Records from a collection:
-- pv_equiv track=rewrite | github.com/sidevans55/plo-aligner | cpf_comparison.py | _analyze_bloom_taxonomy
-- ===== SOURCE A (Python) =====
-- from typing import List, Dict, Any
--
-- def _analyze_bloom_taxonomy(text: str) -> Dict[str, bool]:
--     """Analyze text for Bloom's Taxonomy levels"""
--     bloom_verbs = {
--         'remember': ['define', 'describe', 'identify', 'list', 'name', 'recall', 'recognize', 'state'],
--         'understand': ['explain', 'summarize', 'interpret', 'classify', 'compare', 'contrast', 'describe'],
--         'apply': ['apply', 'demonstrate', 'execute', 'implement', 'solve', 'use', 'utilize'],
--         'analyze': ['analyze', 'examine', 'investigate', 'compare', 'differentiate', 'distinguish'],
--         'evaluate': ['evaluate', 'assess', 'critique', 'judge', 'appraise', 'examine'],
--         'create': ['create', 'design', 'develop', 'formulate', 'generate', 'produce', 'construct']
--     }
--
--     text_lower = text.lower()
--     levels = {}
--
--     for level, verbs in bloom_verbs.items():
--         levels[level] = any(verb in text_lower for verb in verbs)
--
--     return levels
-- ===== SOURCE B (Python) =====
-- # Inverted index: one pass over unique verbs, each tagging every level it belongs to.
-- _VERB_LEVELS = [
--     ('define', ['remember']), ('describe', ['remember', 'understand']),
--     ('identify', ['remember']), ('list', ['remember']), ('name', ['remember']),
--     ('recall', ['remember']), ('recognize', ['remember']), ('state', ['remember']),
--     ('explain', ['understand']), ('summarize', ['understand']), ('interpret', ['understand']),
--     ('classify', ['understand']), ('compare', ['understand', 'analyze']),
--     ('contrast', ['understand']),
--     ('apply', ['apply']), ('demonstrate', ['apply']), ('execute', ['apply']),
--     ('implement', ['apply']), ('solve', ['apply']), ('use', ['apply']), ('utilize', ['apply']),
--     ('analyze', ['analyze']), ('examine', ['analyze', 'evaluate']), ('investigate', ['analyze']),
--     ('differentiate', ['analyze']), ('distinguish', ['analyze']),
--     ('evaluate', ['evaluate']), ('assess', ['evaluate']), ('critique', ['evaluate']),
--     ('judge', ['evaluate']), ('appraise', ['evaluate']),
--     ('create', ['create']), ('design', ['create']), ('develop', ['create']),
--     ('formulate', ['create']), ('generate', ['create']), ('produce', ['create']),
--     ('construct', ['create']),
-- ]
--
-- _LEVELS = ['remember', 'understand', 'apply', 'analyze', 'evaluate', 'create']
--
-- def _analyze_bloom_taxonomy(text: str):
--     text_lower = text.lower()
--     hit = set()
--     for verb, lvls in _VERB_LEVELS:
--         if verb in text_lower:
--             hit.update(lvls)
--     return {level: level in hit for level in _LEVELS}
-- ===== Notes on version B (the rewrite author's own statement) =====
-- stated objective: alternative
-- what changed: Replaced the per-level scan over (possibly repeated) verb lists with a single pass over an inverted index of unique verbs that accumulates the set of hit levels, then emits the six flags from that set.
import Mathlib
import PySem

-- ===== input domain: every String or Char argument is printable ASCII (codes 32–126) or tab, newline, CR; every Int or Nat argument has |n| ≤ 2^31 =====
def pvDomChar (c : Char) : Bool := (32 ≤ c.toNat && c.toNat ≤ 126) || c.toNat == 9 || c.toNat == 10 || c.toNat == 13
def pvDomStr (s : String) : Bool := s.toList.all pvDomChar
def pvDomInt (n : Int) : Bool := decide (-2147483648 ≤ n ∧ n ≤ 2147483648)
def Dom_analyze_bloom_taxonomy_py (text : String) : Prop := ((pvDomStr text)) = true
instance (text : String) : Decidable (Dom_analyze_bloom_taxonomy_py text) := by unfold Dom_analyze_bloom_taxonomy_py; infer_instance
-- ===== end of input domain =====

-- B replaces A's per-level scans (with verbs repeated across levels) by one pass over an
-- inverted index of unique verbs that accumulates the set of hit levels (objective: alternative).

-- ===== PORT A =====
-- bloom_verbs dict literal of A, in insertion order
def pvBloomVerbs : List (String × List String) :=
  [("remember", ["define", "describe", "identify", "list", "name", "recall", "recognize", "state"]),
   ("understand", ["explain", "summarize", "interpret", "classify", "compare", "contrast", "describe"]),
   ("apply", ["apply", "demonstrate", "execute", "implement", "solve", "use", "utilize"]),
   ("analyze", ["analyze", "examine", "investigate", "compare", "differentiate", "distinguish"]),
   ("evaluate", ["evaluate", "assess", "critique", "judge", "appraise", "examine"]),
   ("create", ["create", "design", "develop", "formulate", "generate", "produce", "construct"])]

def analyze_bloom_taxonomy_py (text : String) : List (String × Bool) :=
  let text_lower := PySem.Str.lower text
  (pvBloomVerbs.foldl
    (fun levels p =>
      PySem.Dict.insert levels p.1 (p.2.any (fun verb => PySem.Str.isIn verb text_lower)))
    PySem.Dict.empty).items

-- ===== PORT B =====
-- inverted index: each unique verb with the list of levels it belongs to (B's _VERB_LEVELS)
def pvVerbLevels : List (String × List String) :=
  [("define", ["remember"]),
   ("describe", ["remember", "understand"]),
   ("identify", ["remember"]),
   ("list", ["remember"]),
   ("name", ["remember"]),
   ("recall", ["remember"]),
   ("recognize", ["remember"]),
   ("state", ["remember"]),
   ("explain", ["understand"]),
   ("summarize", ["understand"]),
   ("interpret", ["understand"]),
   ("classify", ["understand"]),
   ("compare", ["understand", "analyze"]),
   ("contrast", ["understand"]),
   ("apply", ["apply"]),
   ("demonstrate", ["apply"]),
   ("execute", ["apply"]),
   ("implement", ["apply"]),
   ("solve", ["apply"]),
   ("use", ["apply"]),
   ("utilize", ["apply"]),
   ("analyze", ["analyze"]),
   ("examine", ["analyze", "evaluate"]),
   ("investigate", ["analyze"]),
   ("differentiate", ["analyze"]),
   ("distinguish", ["analyze"]),
   ("evaluate", ["evaluate"]),
   ("assess", ["evaluate"]),
   ("critique", ["evaluate"]),
   ("judge", ["evaluate"]),
   ("appraise", ["evaluate"]),
   ("create", ["create"]),
   ("design", ["create"]),
   ("develop", ["create"]),
   ("formulate", ["create"]),
   ("generate", ["create"]),
   ("produce", ["create"]),
   ("construct", ["create"])]

def pvLevels : List String := ["remember", "understand", "apply", "analyze", "evaluate", "create"]

def analyze_bloom_taxonomy_py_alt (text : String) : List (String × Bool) :=
  let text_lower := PySem.Str.lower text
  let hit : PySem.Set String :=
    pvVerbLevels.foldl
      (fun s p => if PySem.Str.isIn p.1 text_lower then PySem.Set.update s p.2 else s)
      PySem.Set.empty
  pvLevels.map (fun level => (level, PySem.Set.contains hit level))

-- ===== PRECONDITION & SPEC =====
def Spec_analyze_bloom_taxonomy_py (text : String) (out : List (String × Bool)) : Prop := out = analyze_bloom_taxonomy_py_alt text
instance (text : String) (out : List (String × Bool)) : Decidable (Spec_analyze_bloom_taxonomy_py text out) := by unfold Spec_analyze_bloom_taxonomy_py; infer_instance

-- ===== CLAIM (what is proved, stated in full; the proofs are below) =====
def Claim_equal_analyze_bloom_taxonomy_py : Prop := ∀ (text : String), Dom_analyze_bloom_taxonomy_py text → Spec_analyze_bloom_taxonomy_py text (analyze_bloom_taxonomy_py text)

-- ===== LEMMAS AND PROOFS =====

-- the accumulated hit set contains a level iff some already-processed verb occurring in the
-- text carries that level (Bool form, for direct rewriting of B's fold)
theorem pv_contains_fold (tl : String) (l : String) :
    ∀ (pairs : List (String × List String)) (s : PySem.Set String),
      PySem.Set.contains
        (pairs.foldl
          (fun s p => if PySem.Str.isIn p.1 tl then PySem.Set.update s p.2 else s) s) l
      = (PySem.Set.contains s l
          || pairs.any (fun p => PySem.Str.isIn p.1 tl && p.2.contains l)) := by
  intro pairs
  induction pairs with
  | nil => intro s; simp
  | cons p rest ih =>
      intro s
      simp only [List.foldl_cons, List.any_cons]
      by_cases h : PySem.Str.isIn p.1 tl = true
      · rw [if_pos h, ih, h]
        have : PySem.Set.contains (PySem.Set.update s p.2) l
            = (PySem.Set.contains s l || p.2.contains l) := by
          simp only [PySem.Set.contains_eq_listContains]
          by_cases hm : l ∈ PySem.Set.update s p.2
          · have := (PySem.Set.mem_update s p.2 l).mp hm
            simp only [List.contains_eq_mem, hm]
            rcases this with h1 | h1 <;> simp [h1]
          · have h1 : ¬ l ∈ s := fun hs => hm ((PySem.Set.mem_update s p.2 l).mpr (Or.inl hs))
            have h2 : ¬ l ∈ p.2 := fun hs => hm ((PySem.Set.mem_update s p.2 l).mpr (Or.inr hs))
            simp [List.contains_eq_mem, hm, h1, h2]
        rw [this, Bool.true_and, Bool.or_assoc]
      · rw [if_neg h, ih]
        simp only [Bool.not_eq_true] at h
        rw [h, Bool.false_and, Bool.false_or]

-- A's result, evaluated on the literal bloom_verbs table (keys distinct, so the six inserts append)
theorem pvA_eval (text : String) :
    analyze_bloom_taxonomy_py text =
      [("remember", ["define", "describe", "identify", "list", "name", "recall", "recognize", "state"].any (fun v => PySem.Str.isIn v (PySem.Str.lower text))),
       ("understand", ["explain", "summarize", "interpret", "classify", "compare", "contrast", "describe"].any (fun v => PySem.Str.isIn v (PySem.Str.lower text))),
       ("apply", ["apply", "demonstrate", "execute", "implement", "solve", "use", "utilize"].any (fun v => PySem.Str.isIn v (PySem.Str.lower text))),
       ("analyze", ["analyze", "examine", "investigate", "compare", "differentiate", "distinguish"].any (fun v => PySem.Str.isIn v (PySem.Str.lower text))),
       ("evaluate", ["evaluate", "assess", "critique", "judge", "appraise", "examine"].any (fun v => PySem.Str.isIn v (PySem.Str.lower text))),
       ("create", ["create", "design", "develop", "formulate", "generate", "produce", "construct"].any (fun v => PySem.Str.isIn v (PySem.Str.lower text)))] := rfl

-- B's result, evaluated on the literal inverted index: per level, the unique verbs carrying it,
-- in first-occurrence order
theorem pvB_eval (text : String) :
    analyze_bloom_taxonomy_py_alt text =
      [("remember", ["define", "describe", "identify", "list", "name", "recall", "recognize", "state"].any (fun v => PySem.Str.isIn v (PySem.Str.lower text))),
       ("understand", ["describe", "explain", "summarize", "interpret", "classify", "compare", "contrast"].any (fun v => PySem.Str.isIn v (PySem.Str.lower text))),
       ("apply", ["apply", "demonstrate", "execute", "implement", "solve", "use", "utilize"].any (fun v => PySem.Str.isIn v (PySem.Str.lower text))),
       ("analyze", ["compare", "analyze", "examine", "investigate", "differentiate", "distinguish"].any (fun v => PySem.Str.isIn v (PySem.Str.lower text))),
       ("evaluate", ["examine", "evaluate", "assess", "critique", "judge", "appraise"].any (fun v => PySem.Str.isIn v (PySem.Str.lower text))),
       ("create", ["create", "design", "develop", "formulate", "generate", "produce", "construct"].any (fun v => PySem.Str.isIn v (PySem.Str.lower text)))] := by
  unfold analyze_bloom_taxonomy_py_alt
  simp only [pvLevels, List.map_cons, List.map_nil, pv_contains_fold]
  simp only [pvVerbLevels, List.any_cons, List.any_nil, List.contains_cons, List.contains_nil]
  simp

-- ===== VERDICT (by name: the statement is the Claim_ definition above) =====
theorem analyze_bloom_taxonomy_py_spec : Claim_equal_analyze_bloom_taxonomy_py := by
  intro text _
  unfold Spec_analyze_bloom_taxonomy_py
  rw [pvA_eval, pvB_eval]
  generalize PySem.Str.lower text = tl
  simp only [List.any_cons, List.any_nil, Bool.or_false]
  -- only 'describe', 'compare', 'examine' belong to two levels, so only their position moved
  cases h1 : PySem.Str.isIn "describe" tl <;>
    cases h2 : PySem.Str.isIn "compare" tl <;>
      cases h3 : PySem.Str.isIn "examine" tl <;>
        simp [h1, h2, h3]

DIRECTIONS FOR THIS TASK: Go through the data above and copy each line that holds the word "generate".

SOLUTION FOR THIS EXERCISE:
--         'create': ['create', 'design', 'develop', 'formulate', 'generate', 'produce', 'construct']
--     ('formulate', ['create']), ('generate', ['create']), ('produce', ['create']),
   ("create", ["create", "design", "develop", "formulate", "generate", "produce", "construct"])]
   ("generate", ["create"]),
       ("create", ["create", "design", "develop", "formulate", "generate", "produce", "construct"].any (fun v => PySem.Str.isIn v (PySem.Str.lower text)))] := rfl
       ("create", ["create", "design", "develop", "formulate", "generate", "produce", "construct"].any (fun v => PySem.Str.isIn v (PySem.Str.lower text)))] := by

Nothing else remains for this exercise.